What to work on
Below are some records. Print exactly the lines between the one holding "theorem pal_single (cs" and the one holding "have heven := (K_even", inclusive, and nothing else.

=== Begin Enclosure ===

theorem K_even (cs : List Char) (i c : Nat) (hic : i ≤ c) :
    (c - i < pvK cs (c:Int) ((c:Int)+1)) ↔
      (2*c+1-i < cs.length ∧ ∀ k : Nat, i + k ≤ 2*c+1-i → cs[i+k]? = cs[(2*c+1-i)-k]?) := by
  rw [pvK_lt_iff]
  have hGu : ∀ t : Nat, t ≤ c-i →
      (pvG cs ((c:Int)-(t:Int)) ((c:Int)+1+(t:Int)) ↔ (c+1+t < cs.length ∧ cs[c-t]? = cs[c+1+t]?)) := by
    intro t ht
    have e1 : (c:Int)-(t:Int) = ((c-t : Nat) : Int) := by omega
    have e2 : (c:Int)+1+(t:Int) = ((c+1+t : Nat) : Int) := by push_cast; ring
    rw [e1, e2, pvG_nat]
  constructor
  · intro hall
    have hj : 2*c+1-i < cs.length := by
      have := (hGu (c-i) (le_refl _)).mp (hall (c-i) (le_refl _))
      omega
    refine ⟨hj, full_of_half cs i (2*c+1-i) ?_⟩
    intro m him h2m
    have hij : i + (2*c+1-i) = 2*c+1 := by omega
    rw [hij] at h2m ⊢
    have hmc : m ≤ c := by omega
    have ht : c - m ≤ c-i := by omega
    have := (hGu (c-m) ht).mp (hall (c-m) ht)
    rw [show c-(c-m) = m by omega, show c+1+(c-m) = 2*c+1-m by omega] at this
    exact this.2
  · rintro ⟨hj, hfull⟩ t ht
    rw [hGu t ht]
    constructor
    · omega
    · have := hfull (c-i-t) (by omega)
      rw [show i+(c-i-t) = c-t by omega, show 2*c+1-i-(c-i-t) = c+1+t by omega] at this
      exact this

def g1 (cs : List Char) (c : Nat) : List (Nat × Int) :=
  (c, (c:Int)+1) :: pvEvs cs ((c:Int)-1) ((c:Int)+1)

def g2 (cs : List Char) (c : Nat) : List (Nat × Int) :=
  pvEvs cs (c:Int) ((c:Int)+1)

def bOdd (cs : List Char) (i c : Nat) : List Int :=
  if i ≤ c ∧ 2*c-i < cs.length ∧ pvIsPal cs (i:Int) ((2*c-i : Nat):Int) = true
  then [2*(c:Int)-(i:Int)+1] else []

def bEven (cs : List Char) (i c : Nat) : List Int :=
  if i ≤ c ∧ 2*c+1-i < cs.length ∧ pvIsPal cs (i:Int) ((2*c+1-i : Nat):Int) = true
  then [2*(c:Int)-(i:Int)+2] else []

theorem range_filter_int (K : Nat) (v : Int) :
    (List.range K).filter (fun (k : Nat) => decide ((k:Int) = v)) =
      if 0 ≤ v ∧ v < (K:Int) then [v.toNat] else [] := by
  induction K with
  | zero => rw [if_neg (by omega)]; rfl
  | succ K ih =>
      rw [List.range_succ, List.filter_append, ih]
      simp only [List.filter_cons, List.filter_nil]
      split_ifs <;> simp_all <;> omega

theorem pvFilterMapFlat {α : Type} (l : List α) (p : α → Bool) (f : α → Int) :
    (l.filter p).map f = l.flatMap (fun x => if p x then [f x] else []) := by
  induction l with
  | nil => rfl
  | cons x l ih => by_cases h : p x <;> simp [h, ih]

theorem flatMap_range_shift (n i : Nat) (hin : i ≤ n) (g : Nat → List Int)
    (h0 : ∀ c, c < i → g c = []) :
    (List.range n).flatMap g = (List.range (n-i)).flatMap (fun k => g (i+k)) := by
  conv_lhs => rw [show n = i + (n-i) by omega]
  rw [List.range_add, List.flatMap_append, List.flatMap_map]
  have hnil : (List.range i).flatMap g = [] :=
    List.flatMap_eq_nil_iff.mpr (fun x hx => h0 x (List.mem_range.mp hx))
  rw [hnil, List.nil_append]

theorem flatMap_range_ext (m1 m2 : Nat) (hle : m1 ≤ m2) (g : Nat → List Int)
    (h : ∀ k, m1 ≤ k → g k = []) :
    (List.range m2).flatMap g = (List.range m1).flatMap g := by
  conv_lhs => rw [show m2 = m1 + (m2-m1) by omega]
  rw [List.range_add, List.flatMap_append, List.flatMap_map]
  have hnil : (List.range (m2-m1)).flatMap (fun k => g (m1+k)) = [] :=
    List.flatMap_eq_nil_iff.mpr (fun x _ => h _ (by omega))
  rw [hnil, List.append_nil]

theorem evs_filter (cs : List Char) (l r : Int) (i : Nat) :
    ((pvEvs cs l r).filter (fun e => e.1 == i)).map (·.2) =
      if (i:Int) ≤ l ∧ ((l - (i:Int)).toNat < pvK cs l r) then [r + (l - (i:Int)) + 1] else [] := by
  rw [pvEvs_eq, List.filter_map]
  rw [List.filter_congr (q := fun (k : Nat) => decide ((k:Int) = l - (i:Int)))
    (by
      intro k hk
      have hkK : k < pvK cs l r := List.mem_range.mp hk
      have hG : pvG cs (l - k) (r + k) := ((pvK_lt_iff cs l r k).mp hkK) k (le_refl k)
      have h0 : (0:Int) ≤ l - k := hG.1
      simp only [Function.comp]
      by_cases h : (l - (k:Int)).toNat = i
      · simp only [h, beq_self_eq_true]
        symm
        rw [decide_eq_true_eq]
        omega
      · have hfalse : ((l - (k:Int)).toNat == i) = false := beq_eq_false_iff_ne.mpr h
        rw [hfalse]
        symm
        rw [decide_eq_false_iff_not]
        omega)]
  rw [range_filter_int, List.map_map]
  by_cases hc : 0 ≤ l - (i:Int) ∧ l - (i:Int) < (pvK cs l r : Int)
  · rw [if_pos hc, if_pos (by omega)]
    simp only [List.map_cons, List.map_nil, Function.comp]
    congr 2
    omega
  · rw [if_neg hc, if_neg (by omega)]
    rfl

theorem pal_single (cs : List Char) (i : Nat) (hi : i < cs.length) :
    pvIsPal cs (i:Int) ((i:Nat):Int) = true := by
  rw [pal_iff_full cs i i (le_refl i) hi]
  intro k hk
  have : k = 0 := by omega
  subst this; rfl

theorem g1_filter (cs : List Char) (c i : Nat) (hc : c < cs.length) :
    ((g1 cs c).filter (fun e => e.1 == i)).map (·.2) = bOdd cs i c := by
  simp only [g1, List.filter_cons]
  by_cases hci : c = i
  · subst hci
    rw [if_pos (by simp)]
    simp only [List.map_cons]
    rw [evs_filter, if_neg (by rintro ⟨h1, -⟩; omega)]
    simp only [bOdd]
    rw [if_pos ⟨le_refl c, by omega, by rw [show 2*c-c = c by omega]; exact pal_single cs c hc⟩]
    show ((c:Int)+1) :: [] = [2*(c:Int)-(c:Int)+1]
    congr 1
    omega
  · rw [if_neg (by simp; exact hci)]
    rw [evs_filter]
    by_cases hic : i < c
    · by_cases hK : ((c:Int) - 1 - (i:Int)).toNat < pvK cs ((c:Int)-1) ((c:Int)+1)
      · rw [if_pos ⟨by omega, hK⟩]
        have hodd := (K_odd cs i c hic).mp (by omega)
        simp only [bOdd]
        rw [if_pos ⟨by omega, hodd.1, (pal_iff_full cs i (2*c-i) (by omega) hodd.1).mpr hodd.2⟩]
        congr 1
        omega
      · rw [if_neg (fun h => hK h.2)]
        simp only [bOdd]
        rw [if_neg]
        rintro ⟨h1, h2, h3⟩
        exact hK (by
          have := (K_odd cs i c hic).mpr ⟨h2, (pal_iff_full cs i (2*c-i) (by omega) h2).mp h3⟩
          omega)
    · rw [if_neg (by rintro ⟨h1, -⟩; omega)]
      simp only [bOdd]
      rw [if_neg (by rintro ⟨h1, -, -⟩; omega)]

theorem g2_filter (cs : List Char) (c i : Nat) :
    ((g2 cs c).filter (fun e => e.1 == i)).map (·.2) = bEven cs i c := by
  simp only [g2]
  rw [evs_filter]
  by_cases hic : i ≤ c
  · by_cases hK : ((c:Int) - (i:Int)).toNat < pvK cs (c:Int) ((c:Int)+1)
    · rw [if_pos ⟨by omega, hK⟩]
      have heven := (K_even cs i c hic).mp (by omega)
      simp only [bEven]
      rw [if_pos ⟨hic, heven.1, (pal_iff_full cs i (2*c+1-i) (by omega) heven.1).mpr heven.2⟩]
      congr 1
      omega
    · rw [if_neg (fun h => hK h.2)]
      simp only [bEven]
      rw [if_neg]
      rintro ⟨h1, h2, h3⟩
      exact hK (by
        have := (K_even cs i c hic).mpr ⟨h2, (pal_iff_full cs i (2*c+1-i) (by omega) h2).mp h3⟩
        omega)
  · rw [if_neg (by rintro ⟨h1, -⟩; omega)]
    simp only [bEven]
    rw [if_neg (by rintro ⟨h1, -, -⟩; omega)]

theorem bOdd_nil_of_lt (cs : List Char) (i c : Nat) (h : c < i) : bOdd cs i c = [] := by
  simp only [bOdd]; rw [if_neg]; rintro ⟨h1, -, -⟩; omega

theorem bEven_nil_of_lt (cs : List Char) (i c : Nat) (h : c < i) : bEven cs i c = [] := by
  simp only [bEven]; rw [if_neg]; rintro ⟨h1, -, -⟩; omega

=== End Enclosure ===

Your solution
theorem pal_single (cs : List Char) (i : Nat) (hi : i < cs.length) :
    pvIsPal cs (i:Int) ((i:Nat):Int) = true := by
  rw [pal_iff_full cs i i (le_refl i) hi]
  intro k hk
  have : k = 0 := by omega
  subst this; rfl

theorem g1_filter (cs : List Char) (c i : Nat) (hc : c < cs.length) :
    ((g1 cs c).filter (fun e => e.1 == i)).map (·.2) = bOdd cs i c := by
  simp only [g1, List.filter_cons]
  by_cases hci : c = i
  · subst hci
    rw [if_pos (by simp)]
    simp only [List.map_cons]
    rw [evs_filter, if_neg (by rintro ⟨h1, -⟩; omega)]
    simp only [bOdd]
    rw [if_pos ⟨le_refl c, by omega, by rw [show 2*c-c = c by omega]; exact pal_single cs c hc⟩]
    show ((c:Int)+1) :: [] = [2*(c:Int)-(c:Int)+1]
    congr 1
    omega
  · rw [if_neg (by simp; exact hci)]
    rw [evs_filter]
    by_cases hic : i < c
    · by_cases hK : ((c:Int) - 1 - (i:Int)).toNat < pvK cs ((c:Int)-1) ((c:Int)+1)
      · rw [if_pos ⟨by omega, hK⟩]
        have hodd := (K_odd cs i c hic).mp (by omega)
        simp only [bOdd]
        rw [if_pos ⟨by omega, hodd.1, (pal_iff_full cs i (2*c-i) (by omega) hodd.1).mpr hodd.2⟩]
        congr 1
        omega
      · rw [if_neg (fun h => hK h.2)]
        simp only [bOdd]
        rw [if_neg]
        rintro ⟨h1, h2, h3⟩
        exact hK (by
          have := (K_odd cs i c hic).mpr ⟨h2, (pal_iff_full cs i (2*c-i) (by omega) h2).mp h3⟩
          omega)
    · rw [if_neg (by rintro ⟨h1, -⟩; omega)]
      simp only [bOdd]
      rw [if_neg (by rintro ⟨h1, -, -⟩; omega)]

theorem g2_filter (cs : List Char) (c i : Nat) :
    ((g2 cs c).filter (fun e => e.1 == i)).map (·.2) = bEven cs i c := by
  simp only [g2]
  rw [evs_filter]
  by_cases hic : i ≤ c
  · by_cases hK : ((c:Int) - (i:Int)).toNat < pvK cs (c:Int) ((c:Int)+1)
    · rw [if_pos ⟨by omega, hK⟩]
      have heven := (K_even cs i c hic).mp (by omega)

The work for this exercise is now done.